There is no “1) above.” There is a “1.” that marks the first section under paragraph 3, “License Agreement” and there’s another “1.” that marks the first main paragraph “Encouragement of Patents.” It’s like a pointer to nowhere. Text that won’t execute when compiled.

“When deemed appropriate” is bureaucratic passive. There’s no indication who is authorized to do the deeming. Perhaps it is the Office to which ways appear. But here we are dealing with inventions that have not been made, and the Office–full of qualified persons–apparently comes into play when there has been an invention that may be evaluated. Now we find out that deeming about what’s appropriate may be done without any evaluation of an invention at all, even though that deeming is to be done in accordance with policies that don’t have anything to do with inventions that have not been made and an outline (not a policy, really, at all, just a sketch of the policy, apparently) provided in a place labeled “1)” which is above, though nothing in the policy above is labeled “1)”.

The substance of this second sentence, however, is that Yale may grant company sponsors of research an exclusive license to inventions not yet made in sponsored work. The provision is written in bland bureaucratic style. But the implications of granting company sponsors upfront an exclusive license to unmade inventions is fraught with liability and requires institution-wide controls on all other research and inventions. This provision is not a harmless rabbit. It is the single most consequential thing the policy could authorize, and yet the only guidance for it is a reference, apparently, to stuff that has already been invented and evaluated by qualified persons. Madness. It’s hiring arsonists to do your fire security and calling them qualified and letting them write policy.

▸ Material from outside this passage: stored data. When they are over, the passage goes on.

-- pv_equiv track=rewrite | github.com/cctbx/cctbx_project | libtbx/utils.py | n_dim_index_from_one_dim
-- ===== SOURCE A (Python) =====
-- def n_dim_index_from_one_dim(i1d, sizes):
--   assert len(sizes) > 0
--   result = []
--   for sz in reversed(sizes):
--     assert sz > 0
--     result.append(i1d % sz)
--     i1d //= sz
--   result.reverse()
--   return result
-- ===== SOURCE B (Python) =====
-- def n_dim_index_from_one_dim(i1d, sizes):
--   assert len(sizes) > 0
--   p = 1
--   for sz in sizes:
--     assert sz > 0
--     p *= sz
--   out = []
--   for sz in sizes:
--     p //= sz
--     out.append((i1d // p) % sz)
--   return out
-- ===== Notes on version B (the rewrite author's own statement) =====
-- stated objective: alternative
-- what changed: A iterates reversed(sizes) mutating the running index (append i1d % sz; i1d //= sz) and reverses the result; B makes two forward passes, first computing the total product of the sizes and then dividing that product down so each coordinate comes out directly as (i1d // suffix_product) % sz in natural order, with no reverse and no mutation of i1d.
import Mathlib
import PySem

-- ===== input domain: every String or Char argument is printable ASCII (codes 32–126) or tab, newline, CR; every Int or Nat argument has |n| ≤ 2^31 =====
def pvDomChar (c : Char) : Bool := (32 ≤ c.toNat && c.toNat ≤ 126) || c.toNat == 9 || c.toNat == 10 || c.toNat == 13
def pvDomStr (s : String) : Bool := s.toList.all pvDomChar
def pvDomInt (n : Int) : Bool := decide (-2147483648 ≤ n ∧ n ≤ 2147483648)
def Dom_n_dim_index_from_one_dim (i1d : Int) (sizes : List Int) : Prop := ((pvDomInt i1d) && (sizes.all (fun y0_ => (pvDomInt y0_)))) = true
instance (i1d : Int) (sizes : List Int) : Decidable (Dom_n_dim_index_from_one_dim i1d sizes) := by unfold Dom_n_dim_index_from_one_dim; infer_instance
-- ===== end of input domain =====

-- B replaces A's reversed-iteration with mutating index by two forward passes (total product,
-- then divide it down and take (i1d // suffix_product) % sz): alternative decomposition.

-- ===== PORT A =====
-- A: iterate reversed(sizes), appending i1d % sz and floor-dividing i1d, then reverse the result.
def n_dim_index_from_one_dim (i1d : Int) (sizes : List Int) : List Int :=
  (sizes.reverse.foldl
    (fun (st : List Int × Int) sz =>
      (st.1 ++ [PySem.Int.mod st.2 sz], PySem.Int.floordiv st.2 sz))
    ([], i1d)).1.reverse

-- ===== PORT B =====
-- B: first pass multiplies all sizes into p; second forward pass divides p back down
-- so after 'p //= sz' p is the suffix product, and appends (i1d // p) % sz.
def n_dim_index_from_one_dim_alt (i1d : Int) (sizes : List Int) : List Int :=
  let p0 := sizes.foldl (fun p sz => p * sz) 1
  (sizes.foldl
    (fun (st : Int × List Int) sz =>
      let q := PySem.Int.floordiv st.1 sz
      (q, st.2 ++ [PySem.Int.mod (PySem.Int.floordiv i1d q) sz]))
    (p0, [])).2

-- ===== PRECONDITION & SPEC =====
-- A asserts len(sizes) > 0 and each sz > 0 (AssertionError otherwise); Pre_ excludes exactly those inputs.
def Pre_n_dim_index_from_one_dim (_i1d : Int) (sizes : List Int) : Prop :=
  sizes ≠ [] ∧ ∀ x ∈ sizes, 0 < x
instance (i1d : Int) (sizes : List Int) : Decidable (Pre_n_dim_index_from_one_dim i1d sizes) := by
  unfold Pre_n_dim_index_from_one_dim; infer_instance

def pvWitness_n_dim_index_from_one_dim : Int × List Int := (23, [2, 3, 4])

def Spec_n_dim_index_from_one_dim (i1d : Int) (sizes : List Int) (out : List Int) : Prop := out = n_dim_index_from_one_dim_alt i1d sizes
instance (i1d : Int) (sizes : List Int) (out : List Int) : Decidable (Spec_n_dim_index_from_one_dim i1d sizes out) := by unfold Spec_n_dim_index_from_one_dim; infer_instance

-- ===== CLAIM (what is proved, stated in full; the proofs are below) =====
def Claim_equal_n_dim_index_from_one_dim : Prop := ∀ (i1d : Int) (sizes : List Int), Dom_n_dim_index_from_one_dim i1d sizes → Pre_n_dim_index_from_one_dim i1d sizes → Spec_n_dim_index_from_one_dim i1d sizes (n_dim_index_from_one_dim i1d sizes)

-- ===== LEMMAS AND PROOFS =====

-- trace of A's loop values
def pvSpine (i : Int) : List Int → List Int
  | [] => []
  | a :: t => PySem.Int.mod i a :: pvSpine (PySem.Int.floordiv i a) t

def pvDiv (i : Int) (l : List Int) : Int := l.foldl PySem.Int.floordiv i

-- common normal form: coordinate j = (i // prod of the tail) % size j
def pvG (i : Int) : List Int → List Int
  | [] => []
  | a :: t => PySem.Int.mod (PySem.Int.floordiv i t.prod) a :: pvG i t

theorem pv_foldlA (l : List Int) : ∀ (res : List Int) (i : Int),
    l.foldl (fun (st : List Int × Int) sz =>
      (st.1 ++ [PySem.Int.mod st.2 sz], PySem.Int.floordiv st.2 sz)) (res, i)
    = (res ++ pvSpine i l, pvDiv i l) := by
  induction l with
  | nil => intro res i; simp [pvSpine, pvDiv]
  | cons a t ih => intro res i; simp [pvSpine, pvDiv, List.foldl, ih]

theorem pv_spine_append (l1 : List Int) : ∀ (l2 : List Int) (i : Int),
    pvSpine i (l1 ++ l2) = pvSpine i l1 ++ pvSpine (pvDiv i l1) l2 := by
  induction l1 with
  | nil => intro l2 i; simp [pvSpine, pvDiv]
  | cons a t ih => intro l2 i; simp [pvSpine, pvDiv, ih, List.foldl]

theorem pv_div_eq_prod (l : List Int) : ∀ (i : Int), (∀ x ∈ l, 0 < x) →
    pvDiv i l = PySem.Int.floordiv i l.prod := by
  induction l with
  | nil => intro i _; simp [pvDiv]
  | cons a t ih =>
    intro i h
    have ha : (0:Int) < a := h a (by simp)
    have ht : ∀ x ∈ t, (0:Int) < x := fun x hx => h x (by simp [hx])
    have htp : (0:Int) < t.prod := List.prod_pos ht
    have : pvDiv i (a :: t) = pvDiv (PySem.Int.floordiv i a) t := by simp [pvDiv, List.foldl]
    rw [this, ih _ ht]
    rw [List.prod_cons, PySem.Int.floordiv_eq_ediv_of_pos ha,
        PySem.Int.floordiv_eq_ediv_of_pos htp,
        PySem.Int.floordiv_eq_ediv_of_pos (mul_pos ha htp),
        Int.ediv_ediv_of_nonneg (le_of_lt ha)]

theorem pv_A_eq_G (sizes : List Int) : ∀ (i : Int), (∀ x ∈ sizes, 0 < x) →
    (pvSpine i sizes.reverse).reverse = pvG i sizes := by
  induction sizes with
  | nil => intro i _; simp [pvSpine, pvG]
  | cons a t ih =>
    intro i h
    have ht : ∀ x ∈ t, (0:Int) < x := fun x hx => h x (by simp [hx])
    have htr : ∀ x ∈ t.reverse, (0:Int) < x := by simpa using ht
    have hd : pvDiv i t.reverse = PySem.Int.floordiv i t.prod := by
      rw [pv_div_eq_prod _ _ htr, List.prod_reverse]
    simp only [List.reverse_cons, pv_spine_append, pvSpine, List.reverse_append,
      List.reverse_cons, List.reverse_nil, List.nil_append, hd, pvG]
    simp [ih _ ht]

theorem pv_prod_foldl (l : List Int) : l.foldl (fun p sz => p * sz) 1 = l.prod := by
  simp [List.prod_eq_foldl]

theorem pv_B_loop (i : Int) (l : List Int) : ∀ (res : List Int), (∀ x ∈ l, 0 < x) →
    (l.foldl
      (fun (st : Int × List Int) sz =>
        let q := PySem.Int.floordiv st.1 sz
        (q, st.2 ++ [PySem.Int.mod (PySem.Int.floordiv i q) sz]))
      (l.prod, res)).2 = res ++ pvG i l := by
  induction l with
  | nil => intro res _; simp [pvG]
  | cons a t ih =>
    intro res h
    have ha : (0:Int) < a := h a (by simp)
    have ht : ∀ x ∈ t, (0:Int) < x := fun x hx => h x (by simp [hx])
    have hq : PySem.Int.floordiv ((a :: t).prod) a = t.prod := by
      rw [List.prod_cons, PySem.Int.floordiv_eq_ediv_of_pos ha,
          Int.mul_ediv_cancel_left _ (ne_of_gt ha)]
    simp only [List.foldl_cons, hq]
    rw [ih _ ht]
    simp [pvG]

-- ===== VERDICT (by name: the statement is the Claim_ definition above) =====
theorem n_dim_index_from_one_dim_spec : Claim_equal_n_dim_index_from_one_dim := by
  intro i1d sizes _ hpre
  unfold Spec_n_dim_index_from_one_dim n_dim_index_from_one_dim n_dim_index_from_one_dim_alt
  rw [pv_foldlA, pv_prod_foldl, pv_B_loop _ _ _ hpre.2]
  simp only [List.nil_append]
  rw [pv_A_eq_G _ _ hpre.2]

Exclusive licensing does not have to be the core or default of university patent practice, and should not be. Certainly not for effective technology transfer. If a university has adopted exclusive licensing as its default practice, then it cannot possibly be operating an effective technology transfer program unless no one participates in the patent licensing program when they have an important research idea or finding. Yes–a university can have a default practice of exclusive licensing so long as the university is incredibly incompetent in enforcing any compulsory assignment requirements!

In general, if a university does not immediately offer an invention that it has acquired on non-exclusive, non-discriminatory, public terms, then you can bet the university runs a crappy technology transfer program. It may have a licensing program that makes a lot of money, but it isn’t an effective technology transfer program. Nothing personal, folks. Just how it is. Own it.